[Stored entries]
-- pv_equiv track=rewrite | github.com/SansarSharma/PythonPracticing | pythonicCode/enumerate/main.py | get_dist_between_sevens
-- ===== SOURCE A (Python) =====
-- from typing import List
--
-- def get_dist_between_sevens(nums: List[int]) -> int:
--     arr: list[int] = []
--
--     for index, value in enumerate(nums):
--         if (value == 7):
--             arr.append(index)
--
--             if(len(arr) == 2):
--                 return (arr[1]-arr[0])
--     return -1
-- ===== SOURCE B (Python) =====
-- def get_dist_between_sevens(nums):
--     ans = -1
--     gap = None  # steps taken since the most recent 7 while scanning right-to-left
--     for v in reversed(nums):
--         if gap is not None:
--             gap += 1
--         if v == 7:
--             if gap is not None:
--                 ans = gap
--             gap = 0
--     return ans
-- ===== Notes on version B (the rewrite author's own statement) =====
-- stated objective: alternative
-- what changed: Instead of a forward enumerate loop that accumulates matched indices and returns early, B scans the list back-to-front with no indices at all, maintaining a running step counter since the most recent 7 and overwriting the answer at each pair so the leftmost pair wins.
import Mathlib
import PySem

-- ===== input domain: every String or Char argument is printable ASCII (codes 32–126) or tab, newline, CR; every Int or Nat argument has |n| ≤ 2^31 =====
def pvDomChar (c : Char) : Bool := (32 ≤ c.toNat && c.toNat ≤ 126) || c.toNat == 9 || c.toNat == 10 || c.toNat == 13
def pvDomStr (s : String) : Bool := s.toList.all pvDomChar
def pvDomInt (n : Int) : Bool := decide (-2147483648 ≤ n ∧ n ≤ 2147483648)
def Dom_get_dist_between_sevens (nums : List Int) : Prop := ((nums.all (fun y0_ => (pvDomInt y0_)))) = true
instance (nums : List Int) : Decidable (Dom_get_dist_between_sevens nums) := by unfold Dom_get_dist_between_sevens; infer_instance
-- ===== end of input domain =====

-- B replaces A's forward enumerate loop (accumulating matched indices, early return)
-- with an index-free backward scan keeping a step counter since the most recent 7;
-- same return value, no side effects.

-- ===== PORT A =====
-- the Python for-loop over enumerate(nums) with accumulator list `arr`
def pvLoopA : List Int → Int → List Int → Int
  | [], _, _ => -1
  | v :: rest, idx, arr =>
    if v == 7 then
      let arr' := arr ++ [idx]
      if arr'.length == 2 then
        -- arr'[1] - arr'[0]; both in range since arr'.length = 2
        (arr'.getD 1 0) - (arr'.getD 0 0)
      else pvLoopA rest (idx + 1) arr'
    else pvLoopA rest (idx + 1) arr

def get_dist_between_sevens (nums : List Int) : Int := pvLoopA nums 0 []

-- ===== PORT B =====
-- one step of Source B's loop body: increment gap if set, then on v == 7 record gap
-- as the answer (when set) and reset gap to 0
def pvStepB (st : Int × Option Nat) (v : Int) : Int × Option Nat :=
  let gap1 : Option Nat := st.2.map (· + 1)
  if v == 7 then
    ((match gap1 with | some g => (g : Int) | none => st.1), some 0)
  else (st.1, gap1)

-- `for v in reversed(nums)` with state (ans, gap)
def pvLoopB : List Int → Int × Option Nat → Int × Option Nat
  | [], st => st
  | v :: rest, st => pvLoopB rest (pvStepB st v)

def get_dist_between_sevens_alt (nums : List Int) : Int :=
  (pvLoopB nums.reverse (-1, none)).1

-- ===== PRECONDITION & SPEC =====
def Spec_get_dist_between_sevens (nums : List Int) (out : Int) : Prop := out = get_dist_between_sevens_alt nums
instance (nums : List Int) (out : Int) : Decidable (Spec_get_dist_between_sevens nums out) := by unfold Spec_get_dist_between_sevens; infer_instance

-- ===== CLAIM =====
def Claim_equal_get_dist_between_sevens : Prop := ∀ (nums : List Int), Dom_get_dist_between_sevens nums → Spec_get_dist_between_sevens nums (get_dist_between_sevens nums)

-- ===== LEMMAS AND PROOFS =====

-- A's loop with one recorded index i: result is (absolute index of next 7) minus i
theorem pvLoopA_one (l : List Int) (idx i : Int) :
    pvLoopA l idx [i] =
      match PySem.List.index? l 7 with
      | none => -1
      | some j => (idx + j) - i := by
  induction l generalizing idx with
  | nil => simp [pvLoopA, PySem.List.index?]
  | cons v rest ih =>
    by_cases hv : v = 7
    · subst hv
      rw [PySem.List.index?_cons_self]
      simp [pvLoopA]
    · rw [PySem.List.index?_cons_of_ne rest hv]
      simp only [pvLoopA]
      rw [if_neg (by simp [hv])]
      rw [ih (idx + 1)]
      cases PySem.List.index? rest 7 with
      | none => rfl
      | some j => simp only [Option.map_some]; push_cast; ring

-- A's loop with empty accumulator: characterised by the first two sevens
theorem pvLoopA_empty (l : List Int) (idx : Int) :
    pvLoopA l idx [] =
      match PySem.List.index? l 7 with
      | none => -1
      | some j =>
        match PySem.List.index? (l.drop (j + 1)) 7 with
        | none => -1
        | some k => (k : Int) + 1 := by
  induction l generalizing idx with
  | nil => simp [pvLoopA, PySem.List.index?]
  | cons v rest ih =>
    by_cases hv : v = 7
    · subst hv
      rw [PySem.List.index?_cons_self]
      simp only [pvLoopA]
      rw [if_pos (by simp)]
      simp only [List.nil_append, List.length_cons, List.length_nil]
      rw [if_neg (by simp)]
      rw [pvLoopA_one]
      simp only [List.drop_succ_cons, List.drop_zero]
      cases PySem.List.index? rest 7 with
      | none => rfl
      | some k =>
        show idx + 1 + (k : Int) - idx = (k : Int) + 1
        ring
    · rw [PySem.List.index?_cons_of_ne rest hv]
      simp only [pvLoopA]
      rw [if_neg (by simp [hv])]
      rw [ih (idx + 1)]
      cases PySem.List.index? rest 7 with
      | none => rfl
      | some j => simp only [Option.map_some, List.drop_succ_cons]

-- B's loop is a left fold of its step
theorem pvLoopB_eq_foldl (l : List Int) (st : Int × Option Nat) :
    pvLoopB l st = List.foldl pvStepB st l := by
  induction l generalizing st with
  | nil => rfl
  | cons v rest ih => simp [pvLoopB, List.foldl, ih]

-- the backward scan, read as a foldr over the original list:
-- final gap = index of the first 7, final ans = distance between the first two 7s
theorem pvFoldrB_char (nums : List Int) :
    List.foldr (fun x st => pvStepB st x) ((-1 : Int), (none : Option Nat)) nums =
      ((match PySem.List.index? nums 7 with
        | none => (-1 : Int)
        | some j =>
          match PySem.List.index? (nums.drop (j + 1)) 7 with
          | none => (-1 : Int)
          | some k => (k : Int) + 1),
       PySem.List.index? nums 7) := by
  induction nums with
  | nil => simp [PySem.List.index?, pvStepB]
  | cons v rest ih =>
    rw [List.foldr_cons, ih]
    by_cases hv : v = 7
    · subst hv
      rw [PySem.List.index?_cons_self]
      simp only [List.drop_succ_cons, List.drop_zero]
      cases h : PySem.List.index? rest 7 with
      | none => simp [pvStepB]
      | some k => simp [pvStepB]
    · rw [PySem.List.index?_cons_of_ne rest hv]
      cases h : PySem.List.index? rest 7 with
      | none => simp [pvStepB, hv]
      | some j =>
        simp only [Option.map_some, List.drop_succ_cons]
        simp [pvStepB, hv]

-- ===== VERDICT =====
theorem get_dist_between_sevens_spec : Claim_equal_get_dist_between_sevens := by
  intro nums _
  unfold Spec_get_dist_between_sevens get_dist_between_sevens get_dist_between_sevens_alt
  rw [pvLoopB_eq_foldl, List.foldl_reverse, pvFoldrB_char, pvLoopA_empty]
-- pv_equiv track=rewrite | github.com/KimSangOuk/Coding_Test | CodingTest/Coding_Test/BAEKJOON/23291.py | control_fish_number
-- ===== SOURCE A (Python) =====
-- dx=[0,0,-1,1]
--
-- dy=[-1,1,0,0]
--
-- def control_fish_number(fish_tanks):
--     height=len(fish_tanks)
--     point=len(fish_tanks[0])
--     w=len(fish_tanks[height-1])
--     visited=set()
--     up_and_down=[[0]*w for _ in range(height)]
--     for i in range(height):
--         if i!=height-1:
--             for j in range(point):
--                 now=(i,j)
--                 for t in range(4):
--                     nx=now[0]+dx[t]
--                     ny=now[1]+dy[t]
--                     if nx<0 or ny<0 or nx>=height or ny>=w:
--                         continue
--                     if 0<=nx<height-1 and ny>=point:
--                         continue
--                     tmp=[now,(nx,ny)]
--                     tmp.sort()
--                     tmp=tuple(tmp)
--                     if tmp in visited:
--                         continue
--                     visited.add(tmp)
--                     d=abs(fish_tanks[now[0]][now[1]]-fish_tanks[nx][ny])//5
--                     if d>0:
--                         if fish_tanks[now[0]][now[1]]>fish_tanks[nx][ny]:
--                             up_and_down[now[0]][now[1]]-=d
--                             up_and_down[nx][ny]+=d
--                         elif fish_tanks[now[0]][now[1]]<fish_tanks[nx][ny]:
--                             up_and_down[now[0]][now[1]]+=d
--                             up_and_down[nx][ny]-=d
--         else:
--             for j in range(w):
--                 now=(i,j)
--                 for t in range(4):
--                     nx=now[0]+dx[t]
--                     ny=now[1]+dy[t]
--                     if nx<0 or ny<0 or nx>=height or ny>=w:
--                         continue
--                     if 0<=nx<height-1 and ny>=point:
--                         continue
--                     tmp=[now,(nx,ny)]
--                     tmp.sort()
--                     tmp=tuple(tmp)
--                     if tmp in visited:
--                         continue
--                     visited.add(tmp)
--                     d=abs(fish_tanks[now[0]][now[1]]-fish_tanks[nx][ny])//5
--                     if d>0:
--                         if fish_tanks[now[0]][now[1]]>fish_tanks[nx][ny]:
--                             up_and_down[now[0]][now[1]]-=d
--                             up_and_down[nx][ny]+=d
--                         elif fish_tanks[now[0]][now[1]]<fish_tanks[nx][ny]:
--                             up_and_down[now[0]][now[1]]+=d
--                             up_and_down[nx][ny]-=d
--
--     for i in range(height):
--         if i!=height-1:
--             for j in range(point):
--                 fish_tanks[i][j]+=up_and_down[i][j]
--         else:
--             for j in range(w):
--                 fish_tanks[i][j]+=up_and_down[i][j]
--     return fish_tanks
-- ===== SOURCE B (Python) =====
-- def control_fish_number(fish_tanks):
--     height = len(fish_tanks)
--     point = len(fish_tanks[0])
--     w = len(fish_tanks[height - 1])
--
--     def width(i):
--         return point if i != height - 1 else w
--
--     # enumerate each undirected edge once: right edge then down edge per cell
--     edges = []
--     for i in range(height):
--         for j in range(width(i)):
--             if j + 1 < width(i):
--                 edges.append((i, j, i, j + 1))
--             if i + 1 < height and j < width(i + 1):
--                 edges.append((i, j, i + 1, j))
--
--     up = [[0] * w for _ in range(height)]
--     for (a, b, c, e) in edges:
--         d = abs(fish_tanks[a][b] - fish_tanks[c][e]) // 5
--         if d > 0:
--             if fish_tanks[a][b] > fish_tanks[c][e]:
--                 up[a][b] -= d
--                 up[c][e] += d
--             elif fish_tanks[a][b] < fish_tanks[c][e]:
--                 up[a][b] += d
--                 up[c][e] -= d
--
--     return [[fish_tanks[i][j] + up[i][j] for j in range(width(i))]
--             + fish_tanks[i][width(i):]
--             for i in range(height)]
-- ===== Notes on version B (the rewrite author's own statement) =====
-- stated objective: simpler
-- what changed: B replaces A's 4-direction dx/dy neighbour scan with a visited-set dedup by a single enumeration of each undirected edge once (right and down neighbour per cell, with A's width/bounds rules), then rebuilds the rows instead of mutating in place.
import Mathlib
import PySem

→ TASK GOAL: All lines of the entries above where "induction" turns up should be reported.

→ EXERCISE ANSWER:
  induction l generalizing idx with
  induction l generalizing idx with
  induction l generalizing st with
  induction nums with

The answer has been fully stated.